Unfortunately, Gady’s classmates failed to recognize his merits, and selected someone else to act as the newspaper’s editor-in-chief. Each child is different, has different personality traits, falls more or less to different tendencies - even the best effort may be fruitless if applied to a child that doesn't resonate with it.A child already conditioned to believe their choices don’t matter is much more likely to end up in abusive relationships, much more likely to be taken advantage of, and much more vulnerable to things like sexual harassment and coercion. Drawing on the poignant real-life experiences of her own family, as well as those of her students, these blinks show you how you can excel at the most important job you’ll ever have: raising the next generation. the 2002 California Teacher of the Year by the California Commission on Teacher Credentialing; the 2011 Charles O'Malley Award recipient from Columbia Scholastic Press.

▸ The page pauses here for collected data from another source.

-- pv_equiv track=rewrite | github.com/axelsmagichammer/A112509 | src/tools/debruijn_analysis.py | all_k_substrings_distinct
-- ===== SOURCE A (Python) =====
-- def all_k_substrings_distinct(s, k):
--     """Check if all k-length substrings of s are distinct."""
--     n = len(s)
--     if k > n:
--         return True
--     seen = set()
--     for i in range(n - k + 1):
--         sub = s[i:i+k]
--         if sub in seen:
--             return False
--         seen.add(sub)
--     return True
-- ===== SOURCE B (Python) =====
-- def all_k_substrings_distinct(s, k):
--     """Check if all k-length substrings of s are distinct (sort, then scan neighbours)."""
--     if k < 0:
--         return True  # there are no substrings of negative length
--     subs = sorted(s[i:i+k] for i in range(len(s) - k + 1))
--     return all(subs[j] != subs[j + 1] for j in range(len(subs) - 1))
-- ===== Notes on version B (the rewrite author's own statement) =====
-- stated objective: alternative
-- what changed: Replaces the incremental seen-set membership loop (with its k>n early return) by sort-all-substrings-then-scan-adjacent-pairs, returning vacuous True for negative k where no substring of that length exists.
-- intended difference: For k < 0, A returns False because Python slicing yields n-k+1 phantom empty strings that collide in its seen set; B returns True, the intended value, since there are no substrings of negative length to collide. — e.g. on all_k_substrings_distinct("", -1): A returns false, B returns true
import Mathlib
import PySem

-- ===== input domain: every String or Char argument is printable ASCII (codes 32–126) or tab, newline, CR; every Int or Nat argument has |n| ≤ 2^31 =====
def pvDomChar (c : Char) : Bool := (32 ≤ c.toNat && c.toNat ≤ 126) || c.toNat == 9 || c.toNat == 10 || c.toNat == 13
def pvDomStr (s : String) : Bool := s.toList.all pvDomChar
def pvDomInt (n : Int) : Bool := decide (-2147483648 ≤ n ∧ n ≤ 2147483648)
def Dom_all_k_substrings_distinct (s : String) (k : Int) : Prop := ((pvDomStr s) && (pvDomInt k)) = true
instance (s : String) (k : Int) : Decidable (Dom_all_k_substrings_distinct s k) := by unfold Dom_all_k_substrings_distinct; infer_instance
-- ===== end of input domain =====

-- B replaces A's incremental seen-set membership loop by sort-all-substrings-then-scan-adjacent-pairs,
-- with vacuous True for negative k; equal return value proved outside D_ (negative k), where
-- the two values provably differ.

-- ===== PORT A =====
-- 'for i in range(n - k + 1)' with early 'return False' and the growing 'seen' set;
-- the loop counter i is tracked as an Int, the number of remaining iterations as the Nat fuel
def pvALoop (cs : List Char) (k : Int) : Nat → Int → PySem.Set String → Bool
  | 0, _, _ => true
  | Nat.succ fuel, i, seen =>
    let sub := String.ofList (PySem.List.slice cs (some i) (some (i + k)))
    if PySem.Set.contains seen sub then false
    else pvALoop cs k fuel (i + 1) (PySem.Set.add seen sub)

def all_k_substrings_distinct (s : String) (k : Int) : Bool :=
  let n : Int := s.toList.length
  if k > n then true
  else pvALoop s.toList k (n - k + 1).toNat 0 PySem.Set.empty

-- ===== PORT B =====
-- 'all(subs[j] != subs[j+1] for j in range(len(subs)-1))': scan adjacent pairs
def pvBAdj : List String → Bool
  | [] => true
  | [_] => true
  | x :: y :: rest => if x = y then false else pvBAdj (y :: rest)

-- 'sorted(...)' is ported as List.mergeSort (stable ascending sort, like Python's sorted)
def all_k_substrings_distinct_alt (s : String) (k : Int) : Bool :=
  if k < 0 then true
  else
    let subs := ((PySem.List.pyRange 0 ((s.toList.length : Int) - k + 1) 1).map
        (fun i => String.ofList (PySem.List.slice s.toList (some i) (some (i + k))))).mergeSort
      (fun a b => a ≤ b)
    pvBAdj subs

-- ===== PRECONDITION & SPEC =====
-- For k < 0, A returns False because Python slicing yields n-k+1 phantom empty strings that
-- collide in its seen set; B returns True, the intended value, since there are no substrings
-- of negative length to collide.
def D_all_k_substrings_distinct (s : String) (k : Int) : Prop := k < 0
instance (s : String) (k : Int) : Decidable (D_all_k_substrings_distinct s k) := by unfold D_all_k_substrings_distinct; infer_instance

def Spec_all_k_substrings_distinct (s : String) (k : Int) (out : Bool) : Prop := ¬ D_all_k_substrings_distinct s k → out = all_k_substrings_distinct_alt s k
instance (s : String) (k : Int) (out : Bool) : Decidable (Spec_all_k_substrings_distinct s k out) := by unfold Spec_all_k_substrings_distinct; infer_instance

def pvDiffWitness_all_k_substrings_distinct : String × Int := ("", -1)
def pvDiffWitnessOut_all_k_substrings_distinct : Bool × Bool := (false, true)

-- ===== CLAIM (what is proved, stated in full; the proofs are below) =====
def Claim_unchanged_all_k_substrings_distinct : Prop := ∀ (s : String) (k : Int), Dom_all_k_substrings_distinct s k → Spec_all_k_substrings_distinct s k (all_k_substrings_distinct s k)
def Claim_changed_all_k_substrings_distinct : Prop := Dom_all_k_substrings_distinct (pvDiffWitness_all_k_substrings_distinct.1) (pvDiffWitness_all_k_substrings_distinct.2) ∧ D_all_k_substrings_distinct (pvDiffWitness_all_k_substrings_distinct.1) (pvDiffWitness_all_k_substrings_distinct.2) ∧ all_k_substrings_distinct (pvDiffWitness_all_k_substrings_distinct.1) (pvDiffWitness_all_k_substrings_distinct.2) = pvDiffWitnessOut_all_k_substrings_distinct.1 ∧ all_k_substrings_distinct_alt (pvDiffWitness_all_k_substrings_distinct.1) (pvDiffWitness_all_k_substrings_distinct.2) = pvDiffWitnessOut_all_k_substrings_distinct.2 ∧ pvDiffWitnessOut_all_k_substrings_distinct.1 ≠ pvDiffWitnessOut_all_k_substrings_distinct.2
def Claim_exact_all_k_substrings_distinct : Prop := ∀ (s : String) (k : Int), Dom_all_k_substrings_distinct s k → D_all_k_substrings_distinct s k → all_k_substrings_distinct s k ≠ all_k_substrings_distinct_alt s k

-- ===== LEMMAS AND PROOFS =====

-- the substrings examined by A's loop, starting at index i, for 'fuel' iterations
def pvSubs (cs : List Char) (k : Int) (i : Int) (fuel : Nat) : List String :=
  (List.range fuel).map (fun (j : Nat) => String.ofList (PySem.List.slice cs (some (i + (j : Int))) (some (i + (j : Int) + k))))

theorem pvSubs_length (cs : List Char) (k : Int) (i : Int) (fuel : Nat) :
    (pvSubs cs k i fuel).length = fuel := by simp [pvSubs]

theorem pvSubs_getElem (cs : List Char) (k : Int) (i : Int) (fuel : Nat) (t : Nat) (ht : t < fuel) :
    (pvSubs cs k i fuel)[t]'(by rw [pvSubs_length]; exact ht) =
      String.ofList (PySem.List.slice cs (some (i + (t : Int))) (some (i + (t : Int) + k))) := by
  simp [pvSubs]

theorem pvSubs_succ (cs : List Char) (k : Int) (i : Int) (fuel : Nat) :
    pvSubs cs k i (fuel + 1) =
      String.ofList (PySem.List.slice cs (some i) (some (i + k))) :: pvSubs cs k (i + 1) fuel := by
  unfold pvSubs
  rw [List.range_succ_eq_map, List.map_cons, List.map_map]
  simp only [Nat.cast_zero, add_zero, List.cons.injEq]
  refine ⟨by trivial, List.map_congr_left ?_⟩
  intro j _
  simp only [Function.comp_apply, Nat.succ_eq_add_one, Nat.cast_add, Nat.cast_one]
  rw [show i + ((j : Int) + 1) = i + 1 + (j : Int) from by ring]

-- A's loop returns true iff the substring list is duplicate-free and disjoint from 'seen'
theorem pvALoop_iff (cs : List Char) (k : Int) :
    ∀ (fuel : Nat) (i : Int) (seen : PySem.Set String),
      (pvALoop cs k fuel i seen = true ↔
        ((pvSubs cs k i fuel).Nodup ∧ ∀ x ∈ pvSubs cs k i fuel, x ∉ seen)) := by
  intro fuel
  induction fuel with
  | zero => intro i seen; simp [pvALoop, pvSubs]
  | succ fuel ih =>
    intro i seen
    rw [pvSubs_succ]
    by_cases hc : String.ofList (PySem.List.slice cs (some i) (some (i + k))) ∈ seen
    · have hcc : PySem.Set.contains seen (String.ofList (PySem.List.slice cs (some i) (some (i + k)))) = true := by
        simp [PySem.Set.contains, hc]
      simp only [pvALoop, hcc, if_true]
      constructor
      · intro h; cases h
      · rintro ⟨_, hall⟩
        exact absurd hc (hall _ (by simp))
    · have hcc : PySem.Set.contains seen (String.ofList (PySem.List.slice cs (some i) (some (i + k)))) = false := by
        simp [PySem.Set.contains, hc]
      simp only [pvALoop, hcc, Bool.false_eq_true, if_false, ih,
        List.nodup_cons, List.mem_cons, PySem.Set.mem_add]
      constructor
      · rintro ⟨hnd, hall⟩
        refine ⟨⟨?_, hnd⟩, ?_⟩
        · intro hin
          have := hall _ hin
          simp at this
        · intro x hx
          rcases hx with hx | hx
          · subst hx; exact hc
          · intro hxin
            exact (hall x hx) (Or.inl hxin)
      · rintro ⟨⟨hni, hnd⟩, hall⟩
        refine ⟨hnd, ?_⟩
        intro x hx hxin
        rcases hxin with hxin | hxin
        · exact hall x (Or.inr hx) hxin
        · exact hni (hxin ▸ hx)

-- adjacent-pair scan on a (≤)-sorted list decides Nodup
theorem pvBAdj_iff : ∀ (l : List String), l.Pairwise (· ≤ ·) → (pvBAdj l = true ↔ l.Nodup)
  | [] => by intro _; simp [pvBAdj]
  | [_] => by intro _; simp [pvBAdj]
  | x :: y :: r => by
    intro hp
    by_cases hxy : x = y
    · subst hxy
      simp [pvBAdj]
    · rw [show pvBAdj (x :: y :: r) = pvBAdj (y :: r) from by simp [pvBAdj, hxy]]
      rw [pvBAdj_iff (y :: r) hp.of_cons]
      constructor
      · intro hnd
        rw [List.nodup_cons]
        refine ⟨?_, hnd⟩
        intro hx
        rcases List.mem_cons.1 hx with h | h
        · exact hxy h
        · have hxle : x ≤ y := (List.pairwise_cons.1 hp).1 y (by simp)
          have hyle : y ≤ x := (List.pairwise_cons.1 hp.of_cons).1 x h
          exact hxy (le_antisymm hxle hyle)
      · intro h; exact (List.nodup_cons.1 h).2

-- B's substring list equals the list A's loop examines
theorem pvBSubs_eq (cs : List Char) (k : Int) :
    (PySem.List.pyRange 0 ((cs.length : Int) - k + 1) 1).map
      (fun i => String.ofList (PySem.List.slice cs (some i) (some (i + k)))) =
    pvSubs cs k 0 (((cs.length : Int) - k + 1).toNat) := by
  rw [PySem.List.pyRange_one, List.map_map]
  unfold pvSubs
  simp only [sub_zero]
  refine List.map_congr_left ?_
  intro j _
  simp only [Function.comp_apply]

-- a slice s[i:i+k] with 0 ≤ i+k and k ≤ 0 is empty
theorem pvSliceEmpty (cs : List Char) (i k : Int) (hik : 0 ≤ i + k) (hk : k ≤ 0) :
    PySem.List.slice cs (some i) (some (i + k)) = [] := by
  have hi : 0 ≤ i := by omega
  rw [PySem.List.slice_toNat cs hi hik]
  have h0 : (i + k).toNat - i.toNat = 0 := by omega
  simp [h0]

-- any slice of the empty list is empty
theorem pvSliceNil (a b : Int) : PySem.List.slice ([] : List Char) (some a) (some b) = [] := by
  apply List.eq_nil_of_length_eq_zero
  rw [PySem.List.length_slice]
  simp only [PySem.List.clampIdx, List.length_nil]
  split_ifs <;> omega

-- with k ≤ 0 and at least two substrings examined, A's substring list has a duplicate
theorem pvSubs_not_nodup (cs : List Char) (k : Int) (m : Nat)
    (hk : k ≤ 0) (hm : 2 ≤ m) (hmn : (m : Int) = (cs.length : Int) - k + 1) :
    ¬ (pvSubs cs k 0 m).Nodup := by
  intro hnd
  rw [List.nodup_iff_injective_get] at hnd
  have hp : m - 2 < m := by omega
  have hq : m - 1 < m := by omega
  have hemp : ∀ (t : Nat) (ht : t < m) (_hlo : m - 2 ≤ t),
      (pvSubs cs k 0 m)[t]'(by rw [pvSubs_length]; exact ht) = String.ofList [] := by
    intro t ht hlo
    rw [pvSubs_getElem cs k 0 m t ht]
    by_cases hcs : cs = []
    · subst hcs
      rw [pvSliceNil]
    · have h1 : (1 : Int) ≤ (cs.length : Int) := by
        have := List.length_pos_of_ne_nil hcs
        omega
      have hik : 0 ≤ (0 : Int) + (t : Int) + k := by omega
      rw [pvSliceEmpty cs (0 + (t : Int)) k hik hk]
  have heq : (pvSubs cs k 0 m).get ⟨m - 2, by rw [pvSubs_length]; exact hp⟩ =
      (pvSubs cs k 0 m).get ⟨m - 1, by rw [pvSubs_length]; exact hq⟩ := by
    rw [List.get_eq_getElem, List.get_eq_getElem]
    rw [hemp (m - 2) hp (by omega), hemp (m - 1) hq (by omega)]
  have := hnd heq
  simp only [Fin.mk.injEq] at this
  omega

-- ===== VERDICT (by name: the statements are the Claim_ definitions above) =====
theorem all_k_substrings_distinct_spec : Claim_unchanged_all_k_substrings_distinct := by
  intro s k _ hnd
  unfold D_all_k_substrings_distinct at hnd
  push Not at hnd
  unfold all_k_substrings_distinct all_k_substrings_distinct_alt
  dsimp only
  · rw [if_neg (by omega : ¬ k < 0)]
    rw [pvBSubs_eq]
    set m := (((s.toList.length : Int) - k + 1).toNat) with hm
    have hperm : ((pvSubs s.toList k 0 m).mergeSort (fun a b => a ≤ b)).Perm (pvSubs s.toList k 0 m) :=
      List.mergeSort_perm _ _
    have hsorted : ((pvSubs s.toList k 0 m).mergeSort (fun a b => a ≤ b)).Pairwise (· ≤ ·) := by
      have := List.pairwise_mergeSort (le := fun a b : String => decide (a ≤ b))
        (fun a b c hab hbc => by simp only [decide_eq_true_eq] at *; exact le_trans hab hbc)
        (fun a b => by simp only [Bool.or_eq_true, decide_eq_true_eq]; exact le_total a b)
        (pvSubs s.toList k 0 m)
      simpa using this
    have hB : pvBAdj ((pvSubs s.toList k 0 m).mergeSort (fun a b => a ≤ b)) = true ↔
        (pvSubs s.toList k 0 m).Nodup := by
      rw [pvBAdj_iff _ hsorted]
      exact hperm.nodup_iff
    by_cases hgt : k > (s.toList.length : Int)
    · rw [if_pos hgt]
      have hm0 : m = 0 := by omega
      have hnil : pvSubs s.toList k 0 m = [] := by rw [hm0]; simp [pvSubs]
      rw [hnil] at hB ⊢
      exact (hB.mpr (by simp)).symm
    · rw [if_neg hgt]
      have hA := pvALoop_iff s.toList k m 0 PySem.Set.empty
      simp only [PySem.Set.empty, List.not_mem_nil, not_false_iff, imp_true_iff, and_true] at hA
      cases hb : pvBAdj ((pvSubs s.toList k 0 m).mergeSort (fun a b => a ≤ b)) with
      | true => exact hA.mpr (hB.mp hb)
      | false =>
        cases ha : pvALoop s.toList k m 0 ([] : PySem.Set String) with
        | true =>
          have hbt := hB.mpr (hA.mp ha)
          rw [hbt] at hb
          cases hb
        | false => simpa [PySem.Set.empty] using ha

theorem all_k_substrings_distinct_changed : Claim_changed_all_k_substrings_distinct := by
  unfold Claim_changed_all_k_substrings_distinct; decide

theorem all_k_substrings_distinct_tight : Claim_exact_all_k_substrings_distinct := by
  intro s k _ hd
  have hk0 : k < 0 := hd
  unfold all_k_substrings_distinct all_k_substrings_distinct_alt
  dsimp only
  rw [if_pos hk0]
  have hgt : ¬ k > (s.toList.length : Int) := by
    have : (0 : Int) ≤ (s.toList.length : Int) := by positivity
    omega
  rw [if_neg hgt]
  set m := (((s.toList.length : Int) - k + 1).toNat) with hm
  have hm2 : 2 ≤ m := by
    have h0 : (0 : Int) ≤ (s.toList.length : Int) := by positivity
    omega
  have hmn : ((m : Nat) : Int) = (s.toList.length : Int) - k + 1 := by omega
  have hnn := pvSubs_not_nodup s.toList k m (le_of_lt hk0) hm2 hmn
  have hA := pvALoop_iff s.toList k m 0 PySem.Set.empty
  simp only [PySem.Set.empty, List.not_mem_nil, not_false_iff, imp_true_iff, and_true] at hA
  intro hcontra
  exact hnn (hA.mp hcontra)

And although she does stray into topics that don’t center solely on children (she proudly declares that she is not tempted by bad foods, and that people should try harder at their marriages in general) I still found this book useful and worthwhile. Despite that, polls show that people in general are convinced that we live in a more dangerous time than ever. You can change your choices at any time by visiting Cookie preferences, as described in the Cookie notice. She argues kids are depressed because of this pressure to succeed, yet the book's very reason for existence is the success of her daughters.By not trusting kids to be independent, we’re teaching them that the world is a dangerous place, that people can’t be trusted, and that they can’t trust themselves. Much of Esther’s philosophy is geared towards raising kids who are resilient, respectful, and self-driven.